I glanced over at Dad, wondering what he was thinking, knowing he’d sent Sebastian out the door to such misery. I knew it wasn’t Dad’s fault—Sebastian had refused to stay—but I knew him well enough to know he’d feel terrible anyway.
“I finally worked up the courage to go home after work on Monday, hoping to get my things together enough so when I came up with a solid plan, I’d be ready. When I walked in the apartment, there was that box, sitting on the coffee table, opened up so I could see the contents of it. His cache of weapons, including that billy club. And I knew. I knew it was my old man who’d attacked the guy in the lot. I knew he was responsible for the other muggings in the last year, too. And I knew he was after Foster. I recognized that box like I’d seen it tucked under Mom’s arm yesterday. She must have discovered his stash and intended to turn him in. I remembered everything. After all these years, I’d thought—” He broke off, sucked in air like a drowning man, and what came back out was a terrible keening wail that turned my insides to broken glass. “It wasn’t me. I wasn’t the monster. I’m not… the monster,” he gasped, his words so choked I could barely understand them. “And I’m so tired of being invisible.”
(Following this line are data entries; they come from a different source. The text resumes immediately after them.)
-- pv_equiv track=rewrite | github.com/3outeille/pipegoose | tests/nn/pipeline_parallel_2/sync/test_progress_tracker.py | get_gpipe_schedules
-- ===== SOURCE A (Python) =====
-- def get_gpipe_schedules(n_partitions, n_microbatches):
--     n_clock_cycles = n_partitions + n_microbatches - 1
--     schedules = []
--     for clock_idx in range(n_clock_cycles):
--         start_partrition = max(clock_idx + 1 - n_microbatches, 0)
--         end_partition = min(clock_idx + 1, n_partitions)
--
--         tasks = []
--         for partition_idx in range(start_partrition, end_partition):
--             microbatch_idx = clock_idx - partition_idx
--             tasks.append((microbatch_idx, partition_idx))
--
--         schedules.append(tasks)
--
--     return schedules
-- ===== SOURCE B (Python) =====
-- def get_gpipe_schedules(n_partitions, n_microbatches):
--     # Scatter each task directly into its clock-cycle bucket.
--     schedules = [[] for _ in range(n_partitions + n_microbatches - 1)]
--     if n_microbatches > 0:
--         for partition_idx in range(n_partitions):
--             for microbatch_idx in range(n_microbatches):
--                 schedules[microbatch_idx + partition_idx].append((microbatch_idx, partition_idx))
--     return schedules
-- ===== Notes on version B (the rewrite author's own statement) =====
-- stated objective: simpler
-- what changed: Instead of computing per-clock-cycle partition bounds with max/min, B preallocates one empty bucket per clock cycle and scatters each (microbatch, partition) task into bucket microbatch_idx + partition_idx.
import Mathlib
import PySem

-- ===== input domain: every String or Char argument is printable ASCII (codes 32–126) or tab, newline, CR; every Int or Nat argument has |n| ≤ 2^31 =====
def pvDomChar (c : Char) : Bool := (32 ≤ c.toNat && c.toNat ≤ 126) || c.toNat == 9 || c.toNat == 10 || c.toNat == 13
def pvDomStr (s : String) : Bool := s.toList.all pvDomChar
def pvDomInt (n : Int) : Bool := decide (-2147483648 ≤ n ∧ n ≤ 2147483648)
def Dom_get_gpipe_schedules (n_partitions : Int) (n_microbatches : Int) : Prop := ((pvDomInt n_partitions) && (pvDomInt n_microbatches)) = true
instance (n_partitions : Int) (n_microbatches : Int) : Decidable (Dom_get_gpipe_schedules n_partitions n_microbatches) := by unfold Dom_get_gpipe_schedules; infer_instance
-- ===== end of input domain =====

-- B builds the same GPipe schedule by scattering each task into its clock-cycle bucket
-- instead of computing per-clock partition bounds with max/min (objective: simpler).

-- ===== PORT A =====
def get_gpipe_schedules (n_partitions : Int) (n_microbatches : Int) : List (List (Int × Int)) :=
  let n_clock_cycles := n_partitions + n_microbatches - 1
  (PySem.List.pyRange 0 n_clock_cycles 1).foldl (fun schedules clock_idx =>
    let start_partrition := max (clock_idx + 1 - n_microbatches) 0
    let end_partition := min (clock_idx + 1) n_partitions
    let tasks := (PySem.List.pyRange start_partrition end_partition 1).foldl
      (fun tasks partition_idx => tasks ++ [(clock_idx - partition_idx, partition_idx)]) []
    schedules ++ [tasks]) []

-- ===== PORT B =====
-- schedules[k].append(x): k = microbatch_idx + partition_idx is always nonnegative and
-- in range when the loops run, so `.toNat` indexing with `set`/`getD` is exact here.
def get_gpipe_schedules_alt (n_partitions : Int) (n_microbatches : Int) : List (List (Int × Int)) :=
  let schedules := (PySem.List.pyRange 0 (n_partitions + n_microbatches - 1) 1).map
    (fun _ => ([] : List (Int × Int)))
  if 0 < n_microbatches then
    (PySem.List.pyRange 0 n_partitions 1).foldl (fun s partition_idx =>
      (PySem.List.pyRange 0 n_microbatches 1).foldl (fun s microbatch_idx =>
        s.set (microbatch_idx + partition_idx).toNat
          (s.getD (microbatch_idx + partition_idx).toNat [] ++ [(microbatch_idx, partition_idx)])) s)
      schedules
  else schedules

-- ===== PRECONDITION & SPEC =====
def Spec_get_gpipe_schedules (n_partitions : Int) (n_microbatches : Int) (out : List (List (Int × Int))) : Prop := out = get_gpipe_schedules_alt n_partitions n_microbatches
instance (n_partitions : Int) (n_microbatches : Int) (out : List (List (Int × Int))) : Decidable (Spec_get_gpipe_schedules n_partitions n_microbatches out) := by unfold Spec_get_gpipe_schedules; infer_instance

-- ===== CLAIM (what is proved, stated in full; the proofs are below) =====
def Claim_equal_get_gpipe_schedules : Prop := ∀ (n_partitions : Int) (n_microbatches : Int), Dom_get_gpipe_schedules n_partitions n_microbatches → Spec_get_gpipe_schedules n_partitions n_microbatches (get_gpipe_schedules n_partitions n_microbatches)

-- ===== LEMMAS AND PROOFS =====

-- the single scatter step of B
def pvStep (s : List (List (Int × Int))) (t : Int × Int) : List (List (Int × Int)) :=
  s.set (t.1 + t.2).toNat (s.getD (t.1 + t.2).toNat [] ++ [t])

-- folding append-of-singleton is map
theorem pv_foldl_append_map {α β : Type} (l : List α) (f : α → β) (acc : List β) :
    l.foldl (fun acc x => acc ++ [f x]) acc = acc ++ l.map f := by
  induction l generalizing acc with
  | nil => simp
  | cons x xs ih => simp [List.foldl, ih]

theorem pvStep_length (ts : List (Int × Int)) (s : List (List (Int × Int))) :
    (ts.foldl pvStep s).length = s.length := by
  induction ts generalizing s with
  | nil => rfl
  | cons t ts ih => simp [List.foldl, ih, pvStep]

theorem pvScatter_getD (ts : List (Int × Int)) (s : List (List (Int × Int)))
    (h : ∀ t ∈ ts, 0 ≤ t.1 + t.2 ∧ t.1 + t.2 < (s.length : Int)) (c : Nat) (hc : c < s.length) :
    (ts.foldl pvStep s).getD c [] =
      s.getD c [] ++ ts.filter (fun t => t.1 + t.2 = (c : Int)) := by
  induction ts generalizing s with
  | nil => simp
  | cons t ts ih =>
    obtain ⟨h0, h1⟩ := h t (List.mem_cons_self)
    have hlen : (pvStep s t).length = s.length := by simp [pvStep]
    have hrec := ih (pvStep s t)
      (by intro u hu; rw [hlen]; exact h u (List.mem_cons_of_mem _ hu)) (by rw [hlen]; exact hc)
    rw [List.foldl_cons, hrec]
    by_cases hct : t.1 + t.2 = (c : Int)
    · have hk : (t.1 + t.2).toNat = c := by omega
      have : (pvStep s t).getD c [] = s.getD c [] ++ [t] := by
        simp [pvStep, hk, List.getD, (by omega : c < s.length)]
      rw [this]
      simp [hct]
    · have hk : (t.1 + t.2).toNat ≠ c := by omega
      have : (pvStep s t).getD c [] = s.getD c [] := by
        simp [pvStep, List.getD, List.getElem?_set_ne hk]
      rw [this]
      simp [hct]

-- nested loops of B = fold over the flattened task list
theorem pv_nested_eq_flat (P M : Int) (s0 : List (List (Int × Int))) :
    (PySem.List.pyRange 0 P 1).foldl (fun s p =>
        (PySem.List.pyRange 0 M 1).foldl (fun s m => pvStep s (m, p)) s) s0
      = ((PySem.List.pyRange 0 P 1).flatMap
          (fun p => (PySem.List.pyRange 0 M 1).map (fun m => (m, p)))).foldl pvStep s0 := by
  induction PySem.List.pyRange 0 P 1 generalizing s0 with
  | nil => rfl
  | cons p ps ih => simp [List.foldl, ih, List.foldl_map]

-- filtering a step-1 range for a single value
theorem pv_filter_range_single (x : Int) : ∀ (n : Nat) (a b : Int), (b - a).toNat = n →
    (PySem.List.pyRange a b 1).filter (fun m => decide (m = x))
      = if a ≤ x ∧ x < b then [x] else [] := by
  intro n
  induction n with
  | zero =>
    intro a b hn
    rw [PySem.List.pyRange_one_eq_nil (by omega)]
    simp; omega
  | succ k ih =>
    intro a b hn
    rw [PySem.List.pyRange_one_cons (by omega)]
    rw [List.filter_cons]
    rw [ih (a + 1) b (by omega)]
    by_cases hax : a = x
    · subst hax
      simp [(by omega : a ≤ a ∧ a < b)]
    · simp only [decide_eq_true_eq, hax, if_false]
      split_ifs with h1 h2 <;> first | rfl | omega

-- flatMap of an interval-guarded singleton over a step-1 range is a map over the clipped range
theorem pv_flatMap_if {α : Type} (f : Int → α) (lo hi : Int) : ∀ (n : Nat) (a b : Int), (b - a).toNat = n →
    (PySem.List.pyRange a b 1).flatMap (fun p => if lo ≤ p ∧ p < hi then [f p] else [])
      = (PySem.List.pyRange (max lo a) (min hi b) 1).map f := by
  intro n
  induction n with
  | zero =>
    intro a b hn
    rw [PySem.List.pyRange_one_eq_nil (by omega), PySem.List.pyRange_one_eq_nil (by omega)]
    rfl
  | succ k ih =>
    intro a b hn
    rw [PySem.List.pyRange_one_cons (by omega)]
    rw [List.flatMap_cons, ih (a + 1) b (by omega)]
    by_cases hc : lo ≤ a ∧ a < hi
    · rw [if_pos hc]
      have h1 : max lo a = a := by omega
      have h2 : max lo (a + 1) = a + 1 := by omega
      rw [h1, h2, PySem.List.pyRange_one_cons (a := a) (b := min hi b) (by omega)]
      simp
    · rw [if_neg hc]
      by_cases hlo : a < lo
      · have : max lo a = max lo (a + 1) := by omega
        rw [this]; rfl
      · have hhi : hi ≤ a := by omega
        rw [PySem.List.pyRange_one_eq_nil (by omega), PySem.List.pyRange_one_eq_nil (by omega)]
        rfl

-- the bucket for clock cycle c collected by B equals A's task list for c
theorem pv_bucket (P M c : Int) :
    ((PySem.List.pyRange 0 P 1).flatMap
        (fun p => (PySem.List.pyRange 0 M 1).map (fun m => (m, p)))).filter
            (fun t => t.1 + t.2 = c)
      = (PySem.List.pyRange (max (c + 1 - M) 0) (min (c + 1) P) 1).map
          (fun p => (c - p, p)) := by
  rw [List.filter_flatMap]
  have hinner : ∀ p : Int,
      ((PySem.List.pyRange 0 M 1).map (fun m => ((m : Int), p))).filter
          (fun t => decide (t.1 + t.2 = c))
        = if c + 1 - M ≤ p ∧ p < c + 1 then [((c - p : Int), p)] else [] := by
    intro p
    rw [List.filter_map]
    have : ((PySem.List.pyRange 0 M 1).filter ((fun t => decide (t.1 + t.2 = c)) ∘ (fun m => ((m : Int), p))))
        = (PySem.List.pyRange 0 M 1).filter (fun m => decide (m = c - p)) := by
      apply List.filter_congr
      intro m _
      simp only [Function.comp]
      simp only [decide_eq_decide]
      omega
    rw [this, pv_filter_range_single (c - p) (M - 0).toNat 0 M rfl]
    by_cases h : 0 ≤ c - p ∧ c - p < M
    · rw [if_pos h, if_pos (by omega)]; rfl
    · rw [if_neg h, if_neg (by omega)]; rfl
  calc (PySem.List.pyRange 0 P 1).flatMap
          (fun p => ((PySem.List.pyRange 0 M 1).map (fun m => ((m : Int), p))).filter
            (fun t => decide (t.1 + t.2 = c)))
      = (PySem.List.pyRange 0 P 1).flatMap
          (fun p => if c + 1 - M ≤ p ∧ p < c + 1 then [((c - p : Int), p)] else []) := by
        apply List.flatMap_congr; intro p _; exact hinner p
    _ = (PySem.List.pyRange (max (c + 1 - M) 0) (min (c + 1) P) 1).map (fun p => (c - p, p)) := by
        exact pv_flatMap_if (fun p => (c - p, p)) (c + 1 - M) (c + 1) (P - 0).toNat 0 P rfl

-- ===== VERDICT (by name: the statement is the Claim_ definition above) =====
theorem get_gpipe_schedules_spec : Claim_equal_get_gpipe_schedules := by
  intro P M _
  unfold Spec_get_gpipe_schedules get_gpipe_schedules get_gpipe_schedules_alt
  set L : Int := P + M - 1 with hL
  -- A as a map
  have hA : (PySem.List.pyRange 0 L 1).foldl (fun schedules clock_idx =>
      schedules ++ [(PySem.List.pyRange (max (clock_idx + 1 - M) 0)
          (min (clock_idx + 1) P) 1).foldl
        (fun tasks partition_idx => tasks ++ [(clock_idx - partition_idx, partition_idx)]) []]) []
      = (PySem.List.pyRange 0 L 1).map (fun c =>
        (PySem.List.pyRange (max (c + 1 - M) 0) (min (c + 1) P) 1).map
          (fun p => (c - p, p))) := by
    rw [pv_foldl_append_map (PySem.List.pyRange 0 L 1)
      (fun c => (PySem.List.pyRange (max (c + 1 - M) 0) (min (c + 1) P) 1).foldl
        (fun tasks p => tasks ++ [(c - p, p)]) [])]
    simp only [List.nil_append]
    apply List.map_congr_left
    intro c _
    exact pv_foldl_append_map _ _ []
  rw [hA]
  set pairs : List (Int × Int) := (PySem.List.pyRange 0 P 1).flatMap
    (fun p => (PySem.List.pyRange 0 M 1).map (fun m => (m, p))) with hpairs
  set s0 : List (List (Int × Int)) := (PySem.List.pyRange 0 L 1).map
    (fun _ => ([] : List (Int × Int))) with hs0
  have hB : (if 0 < M then
      (PySem.List.pyRange 0 P 1).foldl (fun s partition_idx =>
        (PySem.List.pyRange 0 M 1).foldl (fun s microbatch_idx =>
          s.set (microbatch_idx + partition_idx).toNat
            (s.getD (microbatch_idx + partition_idx).toNat [] ++ [(microbatch_idx, partition_idx)])) s) s0
      else s0)
      = pairs.foldl pvStep s0 := by
    by_cases hM : 0 < M
    · rw [if_pos hM]; exact pv_nested_eq_flat P M s0
    · rw [if_neg hM, hpairs]
      simp only [PySem.List.pyRange_one_eq_nil (show M ≤ 0 by omega), List.map_nil]
      rw [List.flatMap_eq_nil_iff.mpr (fun x _ => rfl), List.foldl_nil]
  rw [hB]
  have hs0len : s0.length = (L - 0).toNat := by
    simp [hs0, PySem.List.length_pyRange_one]
  have hbound : ∀ t ∈ pairs, 0 ≤ t.1 + t.2 ∧ t.1 + t.2 < (s0.length : Int) := by
    intro t ht
    rw [hpairs] at ht
    simp only [List.mem_flatMap, List.mem_map] at ht
    obtain ⟨p, hp, m, hm, rfl⟩ := ht
    rw [PySem.List.mem_pyRange_one] at hp hm
    rw [hs0len]
    constructor
    · omega
    · have : (((L - 0).toNat : Int)) = L := by omega
      rw [this]; omega
  apply List.ext_getElem
  · rw [pvStep_length, hs0len, List.length_map, PySem.List.length_pyRange_one]
  · intro k hk1 hk2
    have hklen : k < s0.length := by rw [← pvStep_length pairs s0]; exact hk2
    have hgd := pvScatter_getD pairs s0 hbound k hklen
    have hA1 : ((PySem.List.pyRange 0 L 1).map (fun c =>
        (PySem.List.pyRange (max (c + 1 - M) 0) (min (c + 1) P) 1).map
          (fun p => (c - p, p))))[k]
        = (PySem.List.pyRange (max ((k : Int) + 1 - M) 0) (min ((k : Int) + 1) P) 1).map
          (fun p => ((k : Int) - p, p)) := by
      rw [List.getElem_map]
      rw [PySem.List.getElem_pyRange_one]
      norm_num
    rw [hA1]
    have hB1 : (pairs.foldl pvStep s0)[k] = (pairs.foldl pvStep s0).getD k [] := by
      rw [List.getD_eq_getElem _ _ hk2]
    rw [hB1, hgd]
    have hs0k : s0.getD k [] = [] := by
      rw [List.getD_eq_getElem _ _ hklen]
      simp [hs0]
    rw [hs0k, List.nil_append]
    exact (pv_bucket P M (k : Int)).symm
My dad stood suddenly, his movement shoving his chair back a few inches. He took two halting steps toward us and I felt Sebastian tense, his body going rigid. My dad wouldn’t hurt him, but even though I knew that, it was clear Sebastian didn’t. Dad slowly reached out both hands, placed them gently on either side of Sebastian’s battered face, and locked gazes with him. “You are not invisible, son. I see you. I see you. You are not a monster. You are not a killer. You are not unworthy. You are not alone.” He spoke the last words slowly, firmly.
I’m here, my mind echoed. I see you, too.
Tom draped an arm around my shoulders, not in a show of affection, but in a show of unity. I could almost feel his thoughts course through me toward Sebastian. We’re here. You are not alone. We see you.